*Entries provided*
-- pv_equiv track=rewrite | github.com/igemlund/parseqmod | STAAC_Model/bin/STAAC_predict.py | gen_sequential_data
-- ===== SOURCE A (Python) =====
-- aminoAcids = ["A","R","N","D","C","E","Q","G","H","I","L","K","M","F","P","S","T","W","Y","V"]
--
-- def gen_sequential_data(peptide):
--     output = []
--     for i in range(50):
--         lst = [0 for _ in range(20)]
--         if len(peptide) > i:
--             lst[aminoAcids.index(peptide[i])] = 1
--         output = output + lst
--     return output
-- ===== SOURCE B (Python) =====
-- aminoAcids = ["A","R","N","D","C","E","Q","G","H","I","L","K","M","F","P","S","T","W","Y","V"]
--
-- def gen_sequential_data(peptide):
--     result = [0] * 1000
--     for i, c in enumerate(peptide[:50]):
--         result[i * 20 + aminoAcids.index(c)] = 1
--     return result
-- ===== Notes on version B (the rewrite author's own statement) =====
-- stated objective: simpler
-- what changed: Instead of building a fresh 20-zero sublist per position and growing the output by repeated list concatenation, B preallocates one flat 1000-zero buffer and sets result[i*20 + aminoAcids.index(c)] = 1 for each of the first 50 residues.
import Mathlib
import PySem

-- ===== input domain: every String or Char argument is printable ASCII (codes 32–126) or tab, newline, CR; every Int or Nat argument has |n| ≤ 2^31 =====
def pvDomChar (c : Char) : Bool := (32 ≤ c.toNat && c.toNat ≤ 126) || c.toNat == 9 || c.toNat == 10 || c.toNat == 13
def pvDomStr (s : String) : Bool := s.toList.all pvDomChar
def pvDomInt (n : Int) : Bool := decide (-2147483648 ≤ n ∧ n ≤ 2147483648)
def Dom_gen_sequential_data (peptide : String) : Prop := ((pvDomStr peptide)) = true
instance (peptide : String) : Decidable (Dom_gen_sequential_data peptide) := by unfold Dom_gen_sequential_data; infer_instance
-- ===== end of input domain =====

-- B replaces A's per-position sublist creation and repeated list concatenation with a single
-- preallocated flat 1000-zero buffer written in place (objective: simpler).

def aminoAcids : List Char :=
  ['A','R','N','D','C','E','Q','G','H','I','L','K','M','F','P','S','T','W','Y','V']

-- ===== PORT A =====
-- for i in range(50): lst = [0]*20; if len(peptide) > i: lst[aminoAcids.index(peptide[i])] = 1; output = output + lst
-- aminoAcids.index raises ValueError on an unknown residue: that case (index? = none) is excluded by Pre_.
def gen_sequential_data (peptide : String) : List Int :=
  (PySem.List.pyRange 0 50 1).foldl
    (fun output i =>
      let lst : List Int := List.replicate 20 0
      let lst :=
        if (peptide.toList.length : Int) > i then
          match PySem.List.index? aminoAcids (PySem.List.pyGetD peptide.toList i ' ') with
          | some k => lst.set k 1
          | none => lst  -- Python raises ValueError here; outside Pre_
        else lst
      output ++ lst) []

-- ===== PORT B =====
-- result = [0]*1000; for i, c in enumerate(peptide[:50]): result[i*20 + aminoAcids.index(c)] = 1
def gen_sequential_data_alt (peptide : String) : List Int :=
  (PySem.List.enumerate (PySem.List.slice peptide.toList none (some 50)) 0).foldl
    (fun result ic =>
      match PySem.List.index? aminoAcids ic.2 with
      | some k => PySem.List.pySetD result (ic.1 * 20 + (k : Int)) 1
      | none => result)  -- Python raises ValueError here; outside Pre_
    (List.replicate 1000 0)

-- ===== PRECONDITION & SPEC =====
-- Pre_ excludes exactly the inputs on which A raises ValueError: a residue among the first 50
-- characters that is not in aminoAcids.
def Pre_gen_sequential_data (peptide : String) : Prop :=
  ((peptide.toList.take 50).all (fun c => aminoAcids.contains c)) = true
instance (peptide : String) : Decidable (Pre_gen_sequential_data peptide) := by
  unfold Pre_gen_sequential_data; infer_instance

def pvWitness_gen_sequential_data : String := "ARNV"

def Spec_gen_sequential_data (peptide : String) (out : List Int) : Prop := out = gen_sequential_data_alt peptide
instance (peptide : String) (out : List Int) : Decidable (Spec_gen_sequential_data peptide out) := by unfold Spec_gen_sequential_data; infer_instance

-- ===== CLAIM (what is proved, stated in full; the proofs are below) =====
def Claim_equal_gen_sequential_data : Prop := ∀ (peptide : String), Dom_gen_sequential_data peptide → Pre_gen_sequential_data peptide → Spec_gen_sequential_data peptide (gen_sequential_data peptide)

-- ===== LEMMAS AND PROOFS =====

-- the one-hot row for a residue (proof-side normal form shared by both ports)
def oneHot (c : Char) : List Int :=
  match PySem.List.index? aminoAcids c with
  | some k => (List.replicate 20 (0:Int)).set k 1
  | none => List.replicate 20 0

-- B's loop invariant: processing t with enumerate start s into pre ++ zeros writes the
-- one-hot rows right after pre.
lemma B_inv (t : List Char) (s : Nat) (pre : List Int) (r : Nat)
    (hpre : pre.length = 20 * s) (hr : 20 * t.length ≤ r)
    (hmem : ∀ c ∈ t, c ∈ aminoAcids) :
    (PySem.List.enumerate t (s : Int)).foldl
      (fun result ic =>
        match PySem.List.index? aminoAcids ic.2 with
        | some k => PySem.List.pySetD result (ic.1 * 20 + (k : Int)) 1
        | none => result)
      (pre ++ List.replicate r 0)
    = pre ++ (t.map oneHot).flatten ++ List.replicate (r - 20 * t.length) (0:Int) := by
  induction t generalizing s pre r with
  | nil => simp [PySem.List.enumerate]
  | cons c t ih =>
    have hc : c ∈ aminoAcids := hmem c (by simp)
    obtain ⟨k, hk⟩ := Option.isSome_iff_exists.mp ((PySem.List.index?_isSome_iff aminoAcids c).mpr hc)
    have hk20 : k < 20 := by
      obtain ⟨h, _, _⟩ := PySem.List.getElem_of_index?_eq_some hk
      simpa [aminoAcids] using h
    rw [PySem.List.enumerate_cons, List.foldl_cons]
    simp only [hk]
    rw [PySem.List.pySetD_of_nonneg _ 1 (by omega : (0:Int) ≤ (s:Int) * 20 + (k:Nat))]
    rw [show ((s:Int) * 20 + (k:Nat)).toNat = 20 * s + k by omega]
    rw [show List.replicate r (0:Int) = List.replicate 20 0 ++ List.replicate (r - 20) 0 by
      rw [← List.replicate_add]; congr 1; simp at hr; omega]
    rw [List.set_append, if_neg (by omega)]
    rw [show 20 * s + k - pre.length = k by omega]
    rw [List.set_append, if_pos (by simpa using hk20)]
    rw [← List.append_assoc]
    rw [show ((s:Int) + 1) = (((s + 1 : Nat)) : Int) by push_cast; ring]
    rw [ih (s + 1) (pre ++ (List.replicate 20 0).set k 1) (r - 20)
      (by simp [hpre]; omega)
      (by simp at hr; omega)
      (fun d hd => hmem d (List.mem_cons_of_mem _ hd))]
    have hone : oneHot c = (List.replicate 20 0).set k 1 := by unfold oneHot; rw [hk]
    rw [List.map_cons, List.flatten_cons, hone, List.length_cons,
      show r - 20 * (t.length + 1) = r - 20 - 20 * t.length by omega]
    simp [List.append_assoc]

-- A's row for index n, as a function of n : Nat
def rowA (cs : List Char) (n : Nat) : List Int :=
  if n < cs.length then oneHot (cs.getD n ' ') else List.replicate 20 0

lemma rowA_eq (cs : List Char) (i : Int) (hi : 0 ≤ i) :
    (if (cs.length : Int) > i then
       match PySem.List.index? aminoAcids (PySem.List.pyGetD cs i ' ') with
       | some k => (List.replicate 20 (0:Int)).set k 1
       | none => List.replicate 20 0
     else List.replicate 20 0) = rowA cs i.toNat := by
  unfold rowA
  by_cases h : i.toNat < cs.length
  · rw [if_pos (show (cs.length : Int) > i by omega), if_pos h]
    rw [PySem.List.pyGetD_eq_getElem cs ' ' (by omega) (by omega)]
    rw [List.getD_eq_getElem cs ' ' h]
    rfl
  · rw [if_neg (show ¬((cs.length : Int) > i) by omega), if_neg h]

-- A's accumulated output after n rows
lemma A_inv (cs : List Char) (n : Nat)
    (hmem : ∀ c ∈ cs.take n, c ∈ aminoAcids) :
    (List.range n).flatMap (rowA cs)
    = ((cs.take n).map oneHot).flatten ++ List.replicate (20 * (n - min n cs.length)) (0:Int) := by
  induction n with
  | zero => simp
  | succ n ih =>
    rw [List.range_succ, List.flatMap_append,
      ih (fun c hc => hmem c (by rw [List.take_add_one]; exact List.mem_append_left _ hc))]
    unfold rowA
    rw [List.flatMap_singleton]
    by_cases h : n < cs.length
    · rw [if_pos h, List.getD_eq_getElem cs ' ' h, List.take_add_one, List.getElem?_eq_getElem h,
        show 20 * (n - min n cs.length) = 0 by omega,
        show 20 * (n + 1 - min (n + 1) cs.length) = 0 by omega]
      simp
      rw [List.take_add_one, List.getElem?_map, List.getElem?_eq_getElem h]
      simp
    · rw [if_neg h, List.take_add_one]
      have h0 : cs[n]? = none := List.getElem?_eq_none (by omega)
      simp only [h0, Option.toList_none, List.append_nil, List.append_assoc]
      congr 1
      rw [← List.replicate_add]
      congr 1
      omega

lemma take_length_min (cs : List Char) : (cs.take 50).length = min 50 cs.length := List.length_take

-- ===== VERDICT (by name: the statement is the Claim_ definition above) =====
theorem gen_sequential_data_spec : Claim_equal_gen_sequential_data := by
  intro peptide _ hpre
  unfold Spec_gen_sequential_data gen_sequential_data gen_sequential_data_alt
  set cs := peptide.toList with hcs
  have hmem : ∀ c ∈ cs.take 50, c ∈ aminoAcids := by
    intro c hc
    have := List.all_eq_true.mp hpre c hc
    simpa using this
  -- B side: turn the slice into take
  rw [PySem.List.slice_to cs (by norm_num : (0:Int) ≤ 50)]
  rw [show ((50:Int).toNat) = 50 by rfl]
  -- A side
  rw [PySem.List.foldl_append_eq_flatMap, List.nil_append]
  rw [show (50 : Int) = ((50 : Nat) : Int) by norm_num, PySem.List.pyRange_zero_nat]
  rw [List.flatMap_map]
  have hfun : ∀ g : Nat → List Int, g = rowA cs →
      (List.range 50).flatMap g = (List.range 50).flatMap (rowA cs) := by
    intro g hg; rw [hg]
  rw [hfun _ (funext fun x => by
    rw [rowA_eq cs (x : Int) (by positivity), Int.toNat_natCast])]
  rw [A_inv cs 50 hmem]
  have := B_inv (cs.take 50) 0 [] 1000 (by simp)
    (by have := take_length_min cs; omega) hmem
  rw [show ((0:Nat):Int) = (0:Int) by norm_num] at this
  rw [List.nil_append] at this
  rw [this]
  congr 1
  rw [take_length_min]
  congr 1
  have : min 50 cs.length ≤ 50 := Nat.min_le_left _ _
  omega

*Description of the task*
The sole response should be the count of lines in the material holding the string "with".

*Task answer*
10